Placing a dollar value on the potential hit from climate change on the US economy is a difficult task. Yet two firms have tried to map out the flood risk to US commercial real estate and the numbers are daunting.
Global engineering firm First Street Foundation teamed up with consulting firm Arup to assess flood-related risks from rising seas and extreme rain events expected to occur as the planet warms in the decades ahead.
The report, dubbed the “The 4th National Risk Assessment: Climbing Commercial Closures,” modeled the potential damage to 3.6 million retail, office, and multi-unit residential properties across the United States over the next 30 years.
Among the regions believed most vulnerable to flood damage were Texas, Florida and Louisiana.
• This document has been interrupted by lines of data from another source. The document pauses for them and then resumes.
-- pv_equiv track=rewrite | github.com/Vincenzo-Petrolo/Project-1 | circuit.py | __XOR__
-- ===== SOURCE A (Python) =====
-- def __XOR__(inputs_list):
--   if ('X' in inputs_list):
--     return 'X'
--   if  ('U' in inputs_list):
--     return 'U'
--   number_ones = inputs_list.count('1')
--
--   if ("D" in inputs_list or "D'" in inputs_list):
--     # we enter in good/bad simulation
--     # create two lists of inputs, good & bad
--     good_inps = []
--     bad_inps = []
--     for item in inputs_list:
--       if (item == "D"):
--         good_inps.append('1')
--         bad_inps.append('0')
--       elif (item == "D'"):
--         good_inps.append('0')
--         bad_inps.append('1')
--       else:
--         good_inps.append(item)
--         bad_inps.append(item)
--     # now that we have the two lists
--     # recursive call to the XOR function
--     good_result = __XOR__(good_inps)
--     bad_result = __XOR__(bad_inps)
--
--     # now compare the results to produce the D-algebra result
--     if (good_result == '1' and bad_result == '1'):
--       return '1'
--     elif (good_result == '1' and bad_result == '0'):
--       return 'D'
--     elif (good_result == '0' and bad_result == '1'):
--       return "D'"
--     else:
--       return '0'
--
--   else:
--     # continue with normal simulatio
--     # if the number of ones is even
--     if (number_ones % 2 == 0):
--       return '0'
--     # if the number of ones is odd
--     return '1'
-- ===== SOURCE B (Python) =====
-- def __XOR__(inputs_list):
--   if ('X' in inputs_list):
--     return 'X'
--   if ('U' in inputs_list):
--     return 'U'
--   good = (inputs_list.count('1') + inputs_list.count('D')) % 2
--   bad = (inputs_list.count('1') + inputs_list.count("D'")) % 2
--   if good == 1 and bad == 1:
--     return '1'
--   if good == 1:
--     return 'D'
--   if bad == 1:
--     return "D'"
--   return '0'
-- ===== Notes on version B (the rewrite author's own statement) =====
-- stated objective: simpler
-- what changed: Replaces the good/bad list-building plus double recursion with a closed-form parity computation on three counts (ones, D, D'), which also subsumes the plain-parity branch.
import Mathlib
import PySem

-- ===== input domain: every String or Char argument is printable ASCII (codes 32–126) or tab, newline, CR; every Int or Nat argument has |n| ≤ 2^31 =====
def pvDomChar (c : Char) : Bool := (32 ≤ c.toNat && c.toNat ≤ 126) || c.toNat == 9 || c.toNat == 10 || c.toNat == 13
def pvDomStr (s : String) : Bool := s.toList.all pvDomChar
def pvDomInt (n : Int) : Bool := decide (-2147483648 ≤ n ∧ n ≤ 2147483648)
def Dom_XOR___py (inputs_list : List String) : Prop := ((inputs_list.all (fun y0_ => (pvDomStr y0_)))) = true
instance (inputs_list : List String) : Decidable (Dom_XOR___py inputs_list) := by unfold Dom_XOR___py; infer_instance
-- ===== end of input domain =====

-- B replaces A's good/bad list-building and double recursion by a closed-form parity
-- computation on the counts of '1', 'D' and "D'" (objective: simpler).


-- ===== PORT A =====
-- the per-item transformations of A's good/bad loop
def pvGood (item : String) : String := if item = "D" then "1" else if item = "D'" then "0" else item
def pvBad (item : String) : String := if item = "D" then "0" else if item = "D'" then "1" else item

-- termination helpers for the port's recursion (cited in decreasing_by)
theorem pvGood_count_zero (l : List String) :
    (l.map pvGood).count "D" = 0 ∧ (l.map pvGood).count "D'" = 0 := by
  constructor <;>
  · rw [List.count_eq_zero]
    intro hm
    rcases List.mem_map.mp hm with ⟨x, _, hx⟩
    simp only [pvGood] at hx; split_ifs at hx <;> simp_all

theorem pvBad_count_zero (l : List String) :
    (l.map pvBad).count "D" = 0 ∧ (l.map pvBad).count "D'" = 0 := by
  constructor <;>
  · rw [List.count_eq_zero]
    intro hm
    rcases List.mem_map.mp hm with ⟨x, _, hx⟩
    simp only [pvBad] at hx; split_ifs at hx <;> simp_all

def XOR___py (inputs_list : List String) : String :=
  if inputs_list.contains "X" then "X"
  else if inputs_list.contains "U" then "U"
  else
    let number_ones := inputs_list.count "1"
    if h : inputs_list.contains "D" || inputs_list.contains "D'" then
      let good_inps := inputs_list.map pvGood
      let bad_inps := inputs_list.map pvBad
      let good_result := XOR___py good_inps
      let bad_result := XOR___py bad_inps
      if good_result = "1" ∧ bad_result = "1" then "1"
      else if good_result = "1" ∧ bad_result = "0" then "D"
      else if good_result = "0" ∧ bad_result = "1" then "D'"
      else "0"
    else
      if number_ones % 2 = 0 then "0" else "1"
termination_by inputs_list.count "D" + inputs_list.count "D'"
decreasing_by
  · have h1 := pvGood_count_zero inputs_list
    have h2 : 0 < inputs_list.count "D" + inputs_list.count "D'" := by
      rcases Bool.or_eq_true_iff.mp h with h' | h' <;>
        have := List.count_pos_iff.mpr (List.contains_iff_mem.mp h') <;> omega
    simp only [List.map_subtype, List.unattach_attach]
    omega
  · have h1 := pvBad_count_zero inputs_list
    have h2 : 0 < inputs_list.count "D" + inputs_list.count "D'" := by
      rcases Bool.or_eq_true_iff.mp h with h' | h' <;>
        have := List.count_pos_iff.mpr (List.contains_iff_mem.mp h') <;> omega
    simp only [List.map_subtype, List.unattach_attach]
    omega

-- ===== PORT B =====
def XOR___py_alt (inputs_list : List String) : String :=
  if inputs_list.contains "X" then "X"
  else if inputs_list.contains "U" then "U"
  else
    let good := (inputs_list.count "1" + inputs_list.count "D") % 2
    let bad := (inputs_list.count "1" + inputs_list.count "D'") % 2
    if good = 1 ∧ bad = 1 then "1"
    else if good = 1 then "D"
    else if bad = 1 then "D'"
    else "0"

-- ===== PRECONDITION & SPEC =====
def Spec_XOR___py (inputs_list : List String) (out : String) : Prop := out = XOR___py_alt inputs_list
instance (inputs_list : List String) (out : String) : Decidable (Spec_XOR___py inputs_list out) := by unfold Spec_XOR___py; infer_instance

-- ===== CLAIM (what is proved, stated in full; the proofs are below) =====
def Claim_equal_XOR___py : Prop := ∀ (inputs_list : List String), Dom_XOR___py inputs_list → Spec_XOR___py inputs_list (XOR___py inputs_list)

-- ===== LEMMAS AND PROOFS =====

-- the good list has '1' exactly where the input had '1' or 'D'
theorem count_map_pvGood_one (l : List String) :
    (l.map pvGood).count "1" = l.count "1" + l.count "D" := by
  induction l with
  | nil => simp
  | cons x xs ih =>
    simp only [List.map_cons, List.count_cons, ih]
    simp only [pvGood]; split_ifs <;> simp_all <;> omega

theorem count_map_pvBad_one (l : List String) :
    (l.map pvBad).count "1" = l.count "1" + l.count "D'" := by
  induction l with
  | nil => simp
  | cons x xs ih =>
    simp only [List.map_cons, List.count_cons, ih]
    simp only [pvBad]; split_ifs <;> simp_all <;> omega

-- membership of a value the transformation never produces nor consumes is preserved
theorem mem_map_iff_of (l : List String) (f : String → String) (v : String)
    (hf : ∀ x, f x = v ↔ x = v) : v ∈ l.map f ↔ v ∈ l := by
  simp only [List.mem_map]
  constructor
  · rintro ⟨x, hx, he⟩; exact ((hf x).mp he) ▸ hx
  · intro hv; exact ⟨v, hv, (hf v).mpr rfl⟩

theorem pvGood_fix_X : ∀ x, pvGood x = "X" ↔ x = "X" := by
  intro x; simp only [pvGood]; split_ifs with h1 h2 <;> subst_eqs <;> simp
theorem pvGood_fix_U : ∀ x, pvGood x = "U" ↔ x = "U" := by
  intro x; simp only [pvGood]; split_ifs with h1 h2 <;> subst_eqs <;> simp
theorem pvBad_fix_X : ∀ x, pvBad x = "X" ↔ x = "X" := by
  intro x; simp only [pvBad]; split_ifs with h1 h2 <;> subst_eqs <;> simp
theorem pvBad_fix_U : ∀ x, pvBad x = "U" ↔ x = "U" := by
  intro x; simp only [pvBad]; split_ifs with h1 h2 <;> subst_eqs <;> simp

-- the non-D/D' branch of A, characterised
theorem XOR_base (l : List String) (hX : "X" ∉ l) (hU : "U" ∉ l)
    (hD : "D" ∉ l) (hD' : "D'" ∉ l) :
    XOR___py l = if l.count "1" % 2 = 0 then "0" else "1" := by
  rw [XOR___py]
  simp [List.contains_iff_mem, hX, hU, hD, hD']

theorem XOR___py_spec' : ∀ (l : List String), XOR___py l = XOR___py_alt l := by
  intro l
  by_cases hX : "X" ∈ l
  · rw [XOR___py, XOR___py_alt]; simp [List.contains_iff_mem, hX]
  · by_cases hU : "U" ∈ l
    · rw [XOR___py, XOR___py_alt]; simp [List.contains_iff_mem, hX, hU]
    · by_cases hD : "D" ∈ l ∨ "D'" ∈ l
      · -- recursive good/bad branch
        have hXg : "X" ∉ l.map pvGood := fun h => hX ((mem_map_iff_of l pvGood "X" pvGood_fix_X).mp h)
        have hUg : "U" ∉ l.map pvGood := fun h => hU ((mem_map_iff_of l pvGood "U" pvGood_fix_U).mp h)
        have hXb : "X" ∉ l.map pvBad := fun h => hX ((mem_map_iff_of l pvBad "X" pvBad_fix_X).mp h)
        have hUb : "U" ∉ l.map pvBad := fun h => hU ((mem_map_iff_of l pvBad "U" pvBad_fix_U).mp h)
        have hg := XOR_base (l.map pvGood) hXg hUg
          (List.count_eq_zero.mp (pvGood_count_zero l).1)
          (List.count_eq_zero.mp (pvGood_count_zero l).2)
        have hb := XOR_base (l.map pvBad) hXb hUb
          (List.count_eq_zero.mp (pvBad_count_zero l).1)
          (List.count_eq_zero.mp (pvBad_count_zero l).2)
        rw [count_map_pvGood_one] at hg
        rw [count_map_pvBad_one] at hb
        rw [XOR___py, XOR___py_alt]
        simp only [List.contains_iff_mem, hX, hU, hD, if_false, if_true,
          decide_true, decide_false, Bool.false_eq_true, dite_true, hg, hb]
        rcases Nat.mod_two_eq_zero_or_one (l.count "1" + l.count "D") with h1 | h1 <;>
          rcases Nat.mod_two_eq_zero_or_one (l.count "1" + l.count "D'") with h2 | h2 <;>
            simp [hD, h1, h2]
      · -- plain parity branch
        rw [not_or] at hD
        obtain ⟨hD, hD'⟩ := hD
        rw [XOR_base l hX hU hD hD', XOR___py_alt]
        have cD : l.count "D" = 0 := List.count_eq_zero.mpr hD
        have cD' : l.count "D'" = 0 := List.count_eq_zero.mpr hD'
        simp only [List.contains_iff_mem, hX, hU, cD, cD', Nat.add_zero,
          decide_false, Bool.false_eq_true, if_false]
        by_cases h1 : l.count "1" % 2 = 0 <;> simp [h1] <;> omega

-- ===== VERDICT (by name: the statement is the Claim_ definition above) =====
theorem XOR___py_spec : Claim_equal_XOR___py := by
  intro l _
  exact XOR___py_spec' l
Pittsburgh, which is located near three rivers, and Boston were also flagged for potential risks.
Among the key takeaways:
An estimated 729,699 retail, office, and multi-unit residential properties could face flood damage and the annual tab to repair or replace damaged buildings could “grow by roughly 25% from $13.5 billion in 2022 to over $16.9 billion by 2052 due to climate change,” according to the two firms.
Lost revenue and other costs from damage to commercial properties could result in an annualized economic hit of $63.1 billion by 2052, a 26.5% increase over current levels.
“Flooding that leads to lost days of operation and lengthy repair times for local businesses could have significant broader national and even global economic consequences,” according to the two firms.